◆ **Action item**: In the records below, begin at the line containing "have hw : w" and end at the line containing "(fun cols p => insertChar cols p.1 p.2) cols) cols"; quote every line in that span exactly, including both boundary lines, and no others.

Collected data
----------------------------------------

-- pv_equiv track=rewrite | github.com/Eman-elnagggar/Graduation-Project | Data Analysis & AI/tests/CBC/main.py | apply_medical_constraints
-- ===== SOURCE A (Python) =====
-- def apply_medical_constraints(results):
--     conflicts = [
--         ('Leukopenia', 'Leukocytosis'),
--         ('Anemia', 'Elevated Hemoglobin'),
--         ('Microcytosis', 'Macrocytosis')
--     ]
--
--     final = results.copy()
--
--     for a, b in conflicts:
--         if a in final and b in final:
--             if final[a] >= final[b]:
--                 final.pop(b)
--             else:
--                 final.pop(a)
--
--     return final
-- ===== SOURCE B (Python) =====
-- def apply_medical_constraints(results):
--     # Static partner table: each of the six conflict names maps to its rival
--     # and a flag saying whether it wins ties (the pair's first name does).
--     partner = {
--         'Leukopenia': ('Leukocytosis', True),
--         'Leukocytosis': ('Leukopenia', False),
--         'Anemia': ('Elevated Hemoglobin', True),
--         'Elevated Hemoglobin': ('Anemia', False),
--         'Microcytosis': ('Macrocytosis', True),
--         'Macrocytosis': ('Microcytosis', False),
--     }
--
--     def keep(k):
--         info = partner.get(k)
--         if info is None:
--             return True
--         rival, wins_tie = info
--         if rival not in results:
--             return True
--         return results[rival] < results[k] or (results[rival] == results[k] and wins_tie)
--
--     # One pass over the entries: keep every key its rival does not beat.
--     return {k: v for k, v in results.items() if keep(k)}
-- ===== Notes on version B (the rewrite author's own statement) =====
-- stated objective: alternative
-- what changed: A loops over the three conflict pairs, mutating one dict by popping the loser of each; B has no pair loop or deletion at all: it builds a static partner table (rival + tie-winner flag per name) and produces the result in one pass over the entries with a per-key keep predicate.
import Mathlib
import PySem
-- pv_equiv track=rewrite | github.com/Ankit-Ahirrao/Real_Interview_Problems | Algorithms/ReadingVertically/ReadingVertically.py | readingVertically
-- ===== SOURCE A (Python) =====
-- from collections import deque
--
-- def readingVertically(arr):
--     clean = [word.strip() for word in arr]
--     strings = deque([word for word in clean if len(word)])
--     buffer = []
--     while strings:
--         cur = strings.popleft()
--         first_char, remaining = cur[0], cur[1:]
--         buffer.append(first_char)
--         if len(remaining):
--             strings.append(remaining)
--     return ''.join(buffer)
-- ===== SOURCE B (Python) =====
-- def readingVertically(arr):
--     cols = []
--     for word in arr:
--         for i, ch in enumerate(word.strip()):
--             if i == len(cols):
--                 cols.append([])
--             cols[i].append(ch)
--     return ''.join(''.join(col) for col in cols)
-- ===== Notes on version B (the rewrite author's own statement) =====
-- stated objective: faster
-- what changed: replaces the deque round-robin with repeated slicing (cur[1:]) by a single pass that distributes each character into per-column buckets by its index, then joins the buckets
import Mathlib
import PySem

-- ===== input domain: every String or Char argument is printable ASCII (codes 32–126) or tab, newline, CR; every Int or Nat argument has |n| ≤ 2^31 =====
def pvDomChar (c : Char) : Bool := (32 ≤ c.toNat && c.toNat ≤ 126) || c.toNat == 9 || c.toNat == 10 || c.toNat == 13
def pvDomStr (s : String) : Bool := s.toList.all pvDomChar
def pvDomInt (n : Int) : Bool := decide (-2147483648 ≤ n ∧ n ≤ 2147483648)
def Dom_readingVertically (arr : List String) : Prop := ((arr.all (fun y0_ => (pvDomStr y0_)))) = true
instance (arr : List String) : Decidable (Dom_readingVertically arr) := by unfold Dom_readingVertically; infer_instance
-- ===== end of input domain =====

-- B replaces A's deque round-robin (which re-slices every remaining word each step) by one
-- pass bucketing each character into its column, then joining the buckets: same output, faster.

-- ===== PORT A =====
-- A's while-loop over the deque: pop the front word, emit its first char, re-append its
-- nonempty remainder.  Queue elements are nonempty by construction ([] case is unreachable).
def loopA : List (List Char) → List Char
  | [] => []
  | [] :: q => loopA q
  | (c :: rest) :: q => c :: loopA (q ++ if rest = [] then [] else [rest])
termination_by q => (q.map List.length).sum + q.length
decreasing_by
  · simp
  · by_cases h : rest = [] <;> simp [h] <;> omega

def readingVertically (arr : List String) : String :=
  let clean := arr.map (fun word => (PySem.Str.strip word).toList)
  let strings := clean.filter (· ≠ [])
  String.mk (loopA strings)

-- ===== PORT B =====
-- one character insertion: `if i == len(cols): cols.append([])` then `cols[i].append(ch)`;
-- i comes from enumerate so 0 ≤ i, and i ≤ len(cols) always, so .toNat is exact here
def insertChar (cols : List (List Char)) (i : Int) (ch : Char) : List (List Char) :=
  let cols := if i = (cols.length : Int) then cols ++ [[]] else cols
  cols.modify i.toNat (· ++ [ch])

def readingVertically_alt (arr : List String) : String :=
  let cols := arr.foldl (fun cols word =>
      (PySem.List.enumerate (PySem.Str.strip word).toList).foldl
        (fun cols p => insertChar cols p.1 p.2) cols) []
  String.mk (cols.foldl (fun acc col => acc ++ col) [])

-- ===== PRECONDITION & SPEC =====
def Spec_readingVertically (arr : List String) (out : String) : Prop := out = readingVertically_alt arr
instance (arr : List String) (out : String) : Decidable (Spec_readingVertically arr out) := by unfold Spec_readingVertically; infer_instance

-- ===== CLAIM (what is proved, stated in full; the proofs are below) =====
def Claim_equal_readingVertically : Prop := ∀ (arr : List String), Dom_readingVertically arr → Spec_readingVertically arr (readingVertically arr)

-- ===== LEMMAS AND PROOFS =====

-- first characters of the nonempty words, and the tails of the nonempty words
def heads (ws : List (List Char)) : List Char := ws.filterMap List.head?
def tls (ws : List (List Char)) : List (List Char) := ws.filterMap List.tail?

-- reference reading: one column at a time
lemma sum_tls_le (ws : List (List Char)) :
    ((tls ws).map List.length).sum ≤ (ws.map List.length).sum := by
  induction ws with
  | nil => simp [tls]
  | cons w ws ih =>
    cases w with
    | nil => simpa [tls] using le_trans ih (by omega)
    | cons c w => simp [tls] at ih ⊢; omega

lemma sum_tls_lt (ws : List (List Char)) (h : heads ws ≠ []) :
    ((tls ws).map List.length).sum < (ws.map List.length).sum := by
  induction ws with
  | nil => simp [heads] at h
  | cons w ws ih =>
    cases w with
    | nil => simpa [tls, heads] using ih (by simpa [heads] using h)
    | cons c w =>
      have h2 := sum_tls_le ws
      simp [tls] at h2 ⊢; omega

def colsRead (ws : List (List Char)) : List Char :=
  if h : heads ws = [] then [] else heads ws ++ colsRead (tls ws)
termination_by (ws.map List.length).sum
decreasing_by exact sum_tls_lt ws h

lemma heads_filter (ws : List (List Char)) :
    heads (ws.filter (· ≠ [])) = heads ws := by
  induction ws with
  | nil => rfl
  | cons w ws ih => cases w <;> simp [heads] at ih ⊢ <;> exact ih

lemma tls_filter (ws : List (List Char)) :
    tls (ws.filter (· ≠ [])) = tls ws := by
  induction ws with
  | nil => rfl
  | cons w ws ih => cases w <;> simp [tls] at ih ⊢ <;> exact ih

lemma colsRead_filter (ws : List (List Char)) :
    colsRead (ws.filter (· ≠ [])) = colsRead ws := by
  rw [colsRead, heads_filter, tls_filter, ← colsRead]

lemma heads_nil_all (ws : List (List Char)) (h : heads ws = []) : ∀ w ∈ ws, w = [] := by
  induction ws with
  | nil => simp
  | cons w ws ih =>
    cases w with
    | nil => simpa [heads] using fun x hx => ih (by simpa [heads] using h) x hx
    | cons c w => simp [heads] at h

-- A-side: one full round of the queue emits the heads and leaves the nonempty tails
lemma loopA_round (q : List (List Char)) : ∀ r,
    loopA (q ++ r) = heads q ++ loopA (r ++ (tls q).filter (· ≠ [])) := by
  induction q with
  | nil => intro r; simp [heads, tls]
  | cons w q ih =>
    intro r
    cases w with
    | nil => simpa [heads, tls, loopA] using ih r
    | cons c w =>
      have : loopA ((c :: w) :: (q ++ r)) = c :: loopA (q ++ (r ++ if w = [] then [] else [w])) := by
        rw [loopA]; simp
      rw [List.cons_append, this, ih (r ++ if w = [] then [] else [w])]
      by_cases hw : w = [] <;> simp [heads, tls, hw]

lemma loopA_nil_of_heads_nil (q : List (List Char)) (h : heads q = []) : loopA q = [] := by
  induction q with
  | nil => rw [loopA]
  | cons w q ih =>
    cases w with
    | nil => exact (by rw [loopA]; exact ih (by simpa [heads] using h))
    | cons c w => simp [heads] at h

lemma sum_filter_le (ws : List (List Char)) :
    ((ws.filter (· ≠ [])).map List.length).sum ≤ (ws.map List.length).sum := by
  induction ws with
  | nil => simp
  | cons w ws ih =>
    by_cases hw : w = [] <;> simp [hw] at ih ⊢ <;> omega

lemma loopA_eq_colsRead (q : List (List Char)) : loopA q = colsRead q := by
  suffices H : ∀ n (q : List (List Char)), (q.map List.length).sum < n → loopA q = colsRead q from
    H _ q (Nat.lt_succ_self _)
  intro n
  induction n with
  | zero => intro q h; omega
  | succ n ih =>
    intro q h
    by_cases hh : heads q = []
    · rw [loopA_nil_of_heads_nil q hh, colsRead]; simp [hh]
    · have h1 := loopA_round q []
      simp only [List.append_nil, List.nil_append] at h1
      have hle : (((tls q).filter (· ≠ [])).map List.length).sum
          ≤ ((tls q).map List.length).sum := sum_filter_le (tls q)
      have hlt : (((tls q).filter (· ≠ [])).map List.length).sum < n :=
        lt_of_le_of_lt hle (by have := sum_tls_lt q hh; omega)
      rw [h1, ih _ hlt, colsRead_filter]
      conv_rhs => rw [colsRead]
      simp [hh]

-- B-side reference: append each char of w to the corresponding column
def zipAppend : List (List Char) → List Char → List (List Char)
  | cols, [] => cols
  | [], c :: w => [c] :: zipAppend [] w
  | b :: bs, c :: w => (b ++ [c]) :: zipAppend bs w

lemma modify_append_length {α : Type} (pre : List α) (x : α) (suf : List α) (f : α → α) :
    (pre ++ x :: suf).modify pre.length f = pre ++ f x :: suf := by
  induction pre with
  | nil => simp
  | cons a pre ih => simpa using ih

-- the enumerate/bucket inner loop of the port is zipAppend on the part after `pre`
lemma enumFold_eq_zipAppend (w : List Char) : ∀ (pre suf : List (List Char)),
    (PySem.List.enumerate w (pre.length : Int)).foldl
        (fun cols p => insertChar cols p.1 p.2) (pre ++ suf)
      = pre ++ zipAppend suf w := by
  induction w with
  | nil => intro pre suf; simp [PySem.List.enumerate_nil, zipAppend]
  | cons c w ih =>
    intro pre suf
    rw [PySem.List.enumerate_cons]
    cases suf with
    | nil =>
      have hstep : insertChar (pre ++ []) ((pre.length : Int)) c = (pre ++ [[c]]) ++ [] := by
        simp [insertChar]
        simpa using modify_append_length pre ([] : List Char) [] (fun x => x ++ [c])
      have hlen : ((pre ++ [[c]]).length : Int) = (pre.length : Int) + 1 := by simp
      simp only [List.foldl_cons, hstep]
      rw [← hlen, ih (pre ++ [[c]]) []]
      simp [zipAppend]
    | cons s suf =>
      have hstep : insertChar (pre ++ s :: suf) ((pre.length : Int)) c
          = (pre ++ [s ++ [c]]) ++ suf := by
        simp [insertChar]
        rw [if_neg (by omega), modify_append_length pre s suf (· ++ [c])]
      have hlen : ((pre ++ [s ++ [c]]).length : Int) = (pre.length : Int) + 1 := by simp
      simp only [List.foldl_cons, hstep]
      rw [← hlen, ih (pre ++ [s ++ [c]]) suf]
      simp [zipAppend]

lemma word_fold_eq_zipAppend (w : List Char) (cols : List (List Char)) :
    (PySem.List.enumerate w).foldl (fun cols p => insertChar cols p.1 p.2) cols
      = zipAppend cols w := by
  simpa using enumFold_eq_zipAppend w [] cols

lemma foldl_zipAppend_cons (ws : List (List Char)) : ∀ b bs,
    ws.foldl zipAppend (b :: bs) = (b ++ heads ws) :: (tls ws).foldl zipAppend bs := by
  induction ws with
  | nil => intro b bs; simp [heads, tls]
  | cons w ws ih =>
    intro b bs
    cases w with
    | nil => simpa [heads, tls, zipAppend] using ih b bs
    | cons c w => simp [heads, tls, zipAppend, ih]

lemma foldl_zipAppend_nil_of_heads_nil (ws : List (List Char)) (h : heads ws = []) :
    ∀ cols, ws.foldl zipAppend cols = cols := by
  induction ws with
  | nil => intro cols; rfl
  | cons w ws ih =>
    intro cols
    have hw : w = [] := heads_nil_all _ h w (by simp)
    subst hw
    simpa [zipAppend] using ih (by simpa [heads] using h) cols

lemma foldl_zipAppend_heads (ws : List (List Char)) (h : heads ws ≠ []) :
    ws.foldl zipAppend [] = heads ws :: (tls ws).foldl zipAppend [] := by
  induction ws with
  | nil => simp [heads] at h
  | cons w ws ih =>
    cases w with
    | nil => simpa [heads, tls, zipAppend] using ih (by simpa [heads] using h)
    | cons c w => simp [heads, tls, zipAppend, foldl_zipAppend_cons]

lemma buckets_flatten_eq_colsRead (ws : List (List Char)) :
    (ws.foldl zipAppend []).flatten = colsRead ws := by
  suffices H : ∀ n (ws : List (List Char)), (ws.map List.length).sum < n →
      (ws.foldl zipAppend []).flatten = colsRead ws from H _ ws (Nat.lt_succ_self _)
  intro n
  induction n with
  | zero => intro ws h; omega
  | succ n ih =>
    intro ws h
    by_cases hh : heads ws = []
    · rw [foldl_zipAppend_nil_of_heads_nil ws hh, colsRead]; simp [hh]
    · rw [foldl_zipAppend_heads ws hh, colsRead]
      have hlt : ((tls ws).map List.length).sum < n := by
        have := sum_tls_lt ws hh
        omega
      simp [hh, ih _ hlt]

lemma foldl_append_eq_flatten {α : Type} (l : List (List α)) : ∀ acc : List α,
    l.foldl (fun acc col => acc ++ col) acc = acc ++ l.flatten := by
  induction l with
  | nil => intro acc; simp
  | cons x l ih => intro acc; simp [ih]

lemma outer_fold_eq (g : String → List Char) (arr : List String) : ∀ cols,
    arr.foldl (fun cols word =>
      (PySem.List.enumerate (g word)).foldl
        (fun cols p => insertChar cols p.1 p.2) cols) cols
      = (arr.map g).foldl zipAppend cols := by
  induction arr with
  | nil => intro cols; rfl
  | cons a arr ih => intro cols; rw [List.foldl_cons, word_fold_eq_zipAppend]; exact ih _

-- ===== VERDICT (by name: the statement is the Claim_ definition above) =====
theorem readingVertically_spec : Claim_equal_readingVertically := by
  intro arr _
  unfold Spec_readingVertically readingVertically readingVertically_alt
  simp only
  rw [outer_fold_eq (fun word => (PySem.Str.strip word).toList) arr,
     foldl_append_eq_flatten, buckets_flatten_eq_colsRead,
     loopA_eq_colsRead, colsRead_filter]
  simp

----------------------------------------

◆ **The completed task**:
    have hw : w = [] := heads_nil_all _ h w (by simp)
    subst hw
    simpa [zipAppend] using ih (by simpa [heads] using h) cols

lemma foldl_zipAppend_heads (ws : List (List Char)) (h : heads ws ≠ []) :
    ws.foldl zipAppend [] = heads ws :: (tls ws).foldl zipAppend [] := by
  induction ws with
  | nil => simp [heads] at h
  | cons w ws ih =>
    cases w with
    | nil => simpa [heads, tls, zipAppend] using ih (by simpa [heads] using h)
    | cons c w => simp [heads, tls, zipAppend, foldl_zipAppend_cons]

lemma buckets_flatten_eq_colsRead (ws : List (List Char)) :
    (ws.foldl zipAppend []).flatten = colsRead ws := by
  suffices H : ∀ n (ws : List (List Char)), (ws.map List.length).sum < n →
      (ws.foldl zipAppend []).flatten = colsRead ws from H _ ws (Nat.lt_succ_self _)
  intro n
  induction n with
  | zero => intro ws h; omega
  | succ n ih =>
    intro ws h
    by_cases hh : heads ws = []
    · rw [foldl_zipAppend_nil_of_heads_nil ws hh, colsRead]; simp [hh]
    · rw [foldl_zipAppend_heads ws hh, colsRead]
      have hlt : ((tls ws).map List.length).sum < n := by
        have := sum_tls_lt ws hh
        omega
      simp [hh, ih _ hlt]

lemma foldl_append_eq_flatten {α : Type} (l : List (List α)) : ∀ acc : List α,
    l.foldl (fun acc col => acc ++ col) acc = acc ++ l.flatten := by
  induction l with
  | nil => intro acc; simp
  | cons x l ih => intro acc; simp [ih]

lemma outer_fold_eq (g : String → List Char) (arr : List String) : ∀ cols,
    arr.foldl (fun cols word =>
      (PySem.List.enumerate (g word)).foldl
        (fun cols p => insertChar cols p.1 p.2) cols) cols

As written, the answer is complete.